06/05/2009
CJC – Dia 2 – Tarde
Um divertido José Arbex Jr.
Logo no início da palestra de Arbex, que abriu a mesa-redonda intitulada “Cultura, imperialismo e globalização: os mecanismos de dominação tecnológica”, pensei comigo: por que Arbex não escreve na Caros Amigos artigos divertidos como suas palestras (já havia visto outras, em Porto Alegre e Floripa)? Sua gargalhada é dessas que não se esquece e que “ganha” de cara qualquer plateia.
Arbex fez elogios à iniciativa do congresso, do qual a Caros é apoiadora, mas não deixou de apontar lacunas. Disse que a educação que as escolas do MST promovem por todo o Brasil, amparadas no método genuinamente brasileiro de Paulo Freire, deveriam constar do programa, assim como as nuances e as riquezas do regionalismo. Para ele, o jornalismo cultural no Brasil é uma indústria do press release e nada a ver com cultural.
O cerne da sua palestra foi um assunto que, para ele, o jornalismo dito cultural deveria estar abordando com seriedade: a incorporação do discurso da produtividade e da eficácia como valores supremos, que eclipsam qualquer humanidade. Em outras palavras, a velha reificação do homem.
Citou como causa dessa reificação os aparatos tecnológicos que são também aparatos culturais, que contém em si uma idéia e uma experiência cultural e são exportados para países e regiões de diferentes realidades. “Todas as grandes tecnologias do século XX têm inspiração militar, de matriz bélica – a comunicação, o tungstênio, a internet etc.” Palavras como torpedo para mensagens de celular e público alvo lhe dão arrepios.
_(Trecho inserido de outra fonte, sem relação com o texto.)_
-- splitting off the first keepends-line
theorem pvSplitKeep_step (cs : List Char) (h : cs ≠ []) :
    pvSplitKeep cs =
      (List.takeWhile pvNotNL cs ++ (pvSplitTerm (List.dropWhile pvNotNL cs)).1)
        :: pvSplitKeep (pvSplitTerm (List.dropWhile pvNotNL cs)).2 := by
  induction cs with
  | nil => exact absurd rfl h
  | cons c rest ih =>
    by_cases h1 : c = '\n'
    · subst h1
      simp [pvSplitKeep, pvSplitTerm, List.takeWhile, List.dropWhile, pvNotNL]
    · by_cases h2 : c = '\r'
      · subst h2
        cases rest with
        | nil => simp [pvSplitKeep, pvSplitTerm, List.takeWhile, List.dropWhile, pvNotNL]
        | cons d rest' =>
          by_cases h3 : d = '\n'
          · subst h3
            simp [pvSplitKeep, pvSplitTerm, List.takeWhile, List.dropWhile, pvNotNL]
          · simp [pvSplitKeep, pvSplitTerm, List.takeWhile, List.dropWhile, pvNotNL, h3]
      · have hc : pvNotNL c = true := by simp [pvNotNL, h1, h2]
        have e1 : List.takeWhile pvNotNL (c :: rest) = c :: List.takeWhile pvNotNL rest := by
          simp [List.takeWhile, hc]
        have e2 : List.dropWhile pvNotNL (c :: rest) = List.dropWhile pvNotNL rest := by
          simp [List.dropWhile, hc]
        have e0 : pvSplitKeep (c :: rest) =
            (match pvSplitKeep rest with
              | [] => [[c]]
              | l :: ls => (c :: l) :: ls) := by
          conv_lhs => unfold pvSplitKeep
          split <;> simp_all
        rw [e0, e1, e2]
        cases hr : rest with
        | nil => simp [pvSplitKeep, pvSplitTerm, List.takeWhile, List.dropWhile]
        | cons d rest' =>
          rw [← hr, ih (by rw [hr]; simp)]
          simp

theorem pvTakeWhileCongr (p q : Char → Bool) (l : List Char) (h : ∀ c ∈ l, p c = q c) :
    List.takeWhile p l = List.takeWhile q l := by
  induction l with
  | nil => rfl
  | cons c cs ih =>
    have hc := h c (by simp)
    simp only [List.takeWhile]
    rw [← hc]
    cases hp : p c with
    | false => rfl
    | true => rw [ih (fun d hd => h d (by simp [hd]))]

theorem pvRstripAppendWs (x ws : List Char) (h : ∀ c ∈ ws, PySem.Chars.isspace c = true) :
    PySem.Chars.rstrip (x ++ ws) = PySem.Chars.rstrip x := by
  unfold PySem.Chars.rstrip
  rw [List.reverse_append, List.dropWhile_append]
  have hws : List.dropWhile PySem.Chars.isspace ws.reverse = [] := by
    rw [List.dropWhile_eq_nil_iff]
    intro c hc
    exact h c (List.mem_reverse.mp hc)
  simp [hws]

theorem pvStripAppendWs (x ws : List Char) (h : ∀ c ∈ ws, PySem.Chars.isspace c = true) :
    PySem.Chars.strip (x ++ ws) = PySem.Chars.strip x := by
  unfold PySem.Chars.strip PySem.Chars.lstrip
  rw [List.dropWhile_append]
  cases he : (List.dropWhile PySem.Chars.isspace x).isEmpty with
  | true =>
    have hws : List.dropWhile PySem.Chars.isspace ws = [] := by
      rw [List.dropWhile_eq_nil_iff]; intro c hc; exact h c hc
    simp [hws, List.isEmpty_iff.mp he]
  | false =>
    simp only [Bool.false_eq_true, if_false]
    exact pvRstripAppendWs _ _ h

-- A's indent slice is takeWhile isspace
theorem pvIndentEq (l : List Char) :
    l.take (l.length - (PySem.Chars.lstrip l).length) = List.takeWhile PySem.Chars.isspace l := by
  unfold PySem.Chars.lstrip
  have hlen : (List.takeWhile PySem.Chars.isspace l).length +
      (List.dropWhile PySem.Chars.isspace l).length = l.length := by
    rw [← List.length_append, List.takeWhile_append_dropWhile]
  have h1 : l.length - (List.dropWhile PySem.Chars.isspace l).length =
      (List.takeWhile PySem.Chars.isspace l).length := by omega
  rw [h1]
  exact (List.prefix_iff_eq_take.mp (List.takeWhile_prefix _)).symm


theorem pvCharClass (c : Char) (hdom : pvDomChar c = true) (hnl : pvNotNL c = true) :
    PySem.Chars.isspace c = pvIndentCh c := by
  have h10 : c.toNat ≠ 10 := by
    intro h
    have e := Char.ofNat_toNat c
    rw [h] at e
    rw [← e] at hnl
    simp [pvNotNL] at hnl
  have h13 : c.toNat ≠ 13 := by
    intro h
    have e := Char.ofNat_toNat c
    rw [h] at e
    rw [← e] at hnl
    simp [pvNotNL] at hnl
  have hd : (32 ≤ c.toNat ∧ c.toNat ≤ 126) ∨ c.toNat = 9 := by
    simp [pvDomChar] at hdom
    rcases hdom with ((h | h) | h) | h
    · exact Or.inl h
    · exact Or.inr h
    · exact absurd h h10
    · exact absurd h h13
  rw [Bool.eq_iff_iff]
  simp only [PySem.Chars.isspace, pvIndentCh, Bool.or_eq_true, Bool.and_eq_true, decide_eq_true_eq,
    beq_iff_eq]
  constructor
  · intro h
    have hn : c.toNat = 32 ∨ c.toNat = 9 := by omega
    rcases hn with h | h
    · left; have e := Char.ofNat_toNat c; rw [h] at e; rw [← e]
    · right; have e := Char.ofNat_toNat c; rw [h] at e; rw [← e]
  · rintro (rfl | rfl) <;> simp [Char.toNat]

theorem pvRstripNil : PySem.Chars.rstrip [] = [] := by
  simp [PySem.Chars.rstrip]

theorem pvIndentAgree (body term : List Char)
    (hb : ∀ c ∈ body, pvNotNL c = true) (hd : ∀ c ∈ body, pvDomChar c = true)
    (hne : PySem.Chars.strip body ≠ []) :
    List.takeWhile PySem.Chars.isspace (body ++ term) = List.takeWhile pvIndentCh body := by
  rw [List.takeWhile_append]
  have hsum : (List.takeWhile PySem.Chars.isspace body).length +
      (List.dropWhile PySem.Chars.isspace body).length = body.length := by
    rw [← List.length_append, List.takeWhile_append_dropWhile]
  have hlt : ¬ (List.takeWhile PySem.Chars.isspace body).length = body.length := by
    intro hlen
    have hdw : List.dropWhile PySem.Chars.isspace body = [] := by
      have : (List.dropWhile PySem.Chars.isspace body).length = 0 := by omega
      exact List.length_eq_zero_iff.mp this
    apply hne
    unfold PySem.Chars.strip PySem.Chars.lstrip
    rw [hdw, pvRstripNil]
  rw [if_neg hlt]
  exact pvTakeWhileCongr _ _ body (fun c hc => pvCharClass c (hd c hc) (hb c hc))

theorem pvDropWhileHead (p : Char → Bool) :
    ∀ (l : List Char) (t : Char) (r : List Char), List.dropWhile p l = t :: r → p t = false := by
  intro l
  induction l with
  | nil => intro t r h; simp at h
  | cons c cs ih =>
    intro t r h
    rw [List.dropWhile_cons] at h
    by_cases hc : p c = true
    · rw [if_pos hc] at h; exact ih t r h
    · rw [if_neg hc] at h
      cases h
      exact Bool.eq_false_iff.mpr hc

theorem pvSplitTerm_fst_isspace (r : List Char)
    (h : ∀ t r', r = t :: r' → pvNotNL t = false) :
    ∀ c ∈ (pvSplitTerm r).1, PySem.Chars.isspace c = true := by
  match r with
  | [] => simp [pvSplitTerm]
  | '\r' :: '\n' :: r' => intro c hc; simp [pvSplitTerm] at hc; rcases hc with rfl | rfl <;> decide
  | t :: r' =>
    intro c hc
    have ht : pvNotNL t = false := h t r' rfl
    have : t = '\n' ∨ t = '\r' := by
      simp [pvNotNL] at ht
      by_cases h1 : t = '\n'
      · exact Or.inl h1
      · exact Or.inr (ht h1)
    unfold pvSplitTerm at hc
    split at hc
    · simp at hc
      rcases hc with rfl | rfl <;> decide
    · rename_i t2 r2 heq
      simp at hc
      subst hc
      injection heq with e1 e2
      subst e1
      rcases this with rfl | rfl <;> decide
    · simp at hc

theorem pvSplitTerm_snd_mem (r : List Char) : ∀ c ∈ (pvSplitTerm r).2, c ∈ r := by
  match r with
  | [] => simp [pvSplitTerm]
  | '\r' :: '\n' :: r' => intro c hc; simp [pvSplitTerm] at hc; simp [hc]
  | t :: r' =>
    intro c hc
    unfold pvSplitTerm at hc
    split at hc <;> simp_all
-- main simulation: A's fold from a fresh (no-object) state computes B's _parse,
-- with the pending comments c spliced into the first group (or the trailing comments)
theorem pvMain : ∀ (n : Nat) (items : List (Bool × Int × String)), items.length ≤ n →
    (∀ it ∈ items, pvInv it) →
    ∀ (g : List (String × String)) (c : String),
    (((items.map (fun it => it.2.2)).foldl pvStepA (g, c, "", 0, false)).1,
     ((items.map (fun it => it.2.2)).foldl pvStepA (g, c, "", 0, false)).2.1)
      = (g ++ (pvAddC c (pvParse items)).1, (pvAddC c (pvParse items)).2) := by
  intro n
  induction n with
  | zero =>
    intro items hlen hI g c
    have : items = [] := List.eq_nil_of_length_eq_zero (Nat.le_zero.mp hlen)
    subst this
    have hj : PySem.Str.join "" ([] : List String) = "" := rfl
    simp [pvParse, pvAddC, hj]
  | succ n ih =>
    intro items hlen hI g c
    have hsplit : items = items.takeWhile (fun it => !it.1) ++ items.dropWhile (fun it => !it.1) :=
      (List.takeWhile_append_dropWhile ..).symm
    have hcs : ∀ l ∈ (items.takeWhile (fun it => !it.1)).map (fun it => it.2.2),
        PySem.Str.isIn "{" (PySem.Str.strip l) = false := by
      intro l hl
      obtain ⟨it, hit, rfl⟩ := List.mem_map.mp hl
      have h1 : (!it.1) = true := List.mem_takeWhile_imp (p := fun it : Bool × Int × String => !it.1) hit
      have h2 := (hI it ((List.takeWhile_sublist _).subset hit)).1
      rw [← h2]
      simpa using h1
    rw [pvParse]
    conv_lhs => rw [hsplit]
    rw [List.map_append, List.foldl_append,
      pvFoldA_comments _ hcs g c "" 0]
    set C := PySem.Str.join "" ((items.takeWhile (fun it => !it.1)).map (fun it => it.2.2)) with hC
    cases hr : items.dropWhile (fun it => !it.1) with
    | nil => simp [pvAddC]
    | cons hd tl =>
      obtain ⟨f, d0, first⟩ := hd
      have hmemrest : ∀ x ∈ (f, d0, first) :: tl, x ∈ items := by
        intro x hx
        exact (hr ▸ List.dropWhile_suffix (l := items) (p := fun it => !it.1)).subset hx
      have hf : f = true := by
        have := List.head?_dropWhile_not (p := fun it => !it.1) (l := items)
        rw [hr] at this
        simpa using this
      have hflag : PySem.Str.isIn "{" (PySem.Str.strip first) = true := by
        have := (hI _ (hmemrest _ (List.mem_cons_self ..))).1
        simp only at this
        rw [← this, hf]
      have hd0 : d0 = pvCnt first := (hI _ (hmemrest _ (List.mem_cons_self ..))).2
      simp only [List.map_cons, List.foldl_cons, pvStepA, hflag, if_pos]
      rw [pvCnt_strip first, ← hd0]
      cases hc : pvClose tl first d0 with
      | mk o rem =>
        cases o with
        | none =>
          have := pvFoldA_close_none tl
            (fun x hx => hI x (hmemrest _ (List.mem_cons_of_mem _ hx))) first d0
            (by rw [hc]) g (c ++ C)
          simp only [Prod.mk.injEq]
          exact ⟨by rw [this.1]; simp [pvAddC], by rw [this.2]; simp [pvAddC]⟩
        | some obj =>
          rw [pvFoldA_close_some tl
            (fun x hx => hI x (hmemrest _ (List.mem_cons_of_mem _ hx))) first d0 obj rem hc g (c ++ C)]
          have hlrem : rem.length ≤ n := by
            have h1 : rem <:+ tl := by
              have h := pvClose_suffix tl first d0
              rw [hc] at h; exact h
            have h2 := h1.length_le
            have h3 := (hr ▸ List.dropWhile_suffix (l := items) (p := fun it => !it.1)).length_le
            simp at h3
            omega
          rw [ih rem hlrem (fun x hx => hI x ((hmemrest _ (List.mem_cons_of_mem _
            ((by { have h := pvClose_suffix tl first d0; rw [hc] at h; exact h } : rem <:+ tl).subset hx)))))
            (g ++ [(c ++ C, obj)]) ""]
          rw [pvAddC_empty]
          simp [pvAddC, List.append_assoc]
O jornal como espelho da realidade?
O professor de Ética da ECA-USP Clóvis de Barros Filho falou sobre a pauta jornalística - para os muitos estudantes que frequentam o congresso todo dia. Nada de novo.
Espanta-lhe que repórteres, mesmo os de longa data, ainda considerem que o jornal seja o espelho da realidade. Clóvis chama a atenção de que esse discurso é o mesmo dos departamentos de marketing das empresas jornalísticas: leia o que aconteceu no mundo, veja a história acontecer aqui. Ora, nenhum discurso pode corresponder à realidade: o mundo não cabe no jornal e todo jornal é apenas um mundo possível, publicado todo dia em lugar de outros mundos preteridos na reunião de pauta.
Em suma, o discurso exime o jornalista dessa atuação de escolha da realidade e na intervenção da construção da realidade do leitor.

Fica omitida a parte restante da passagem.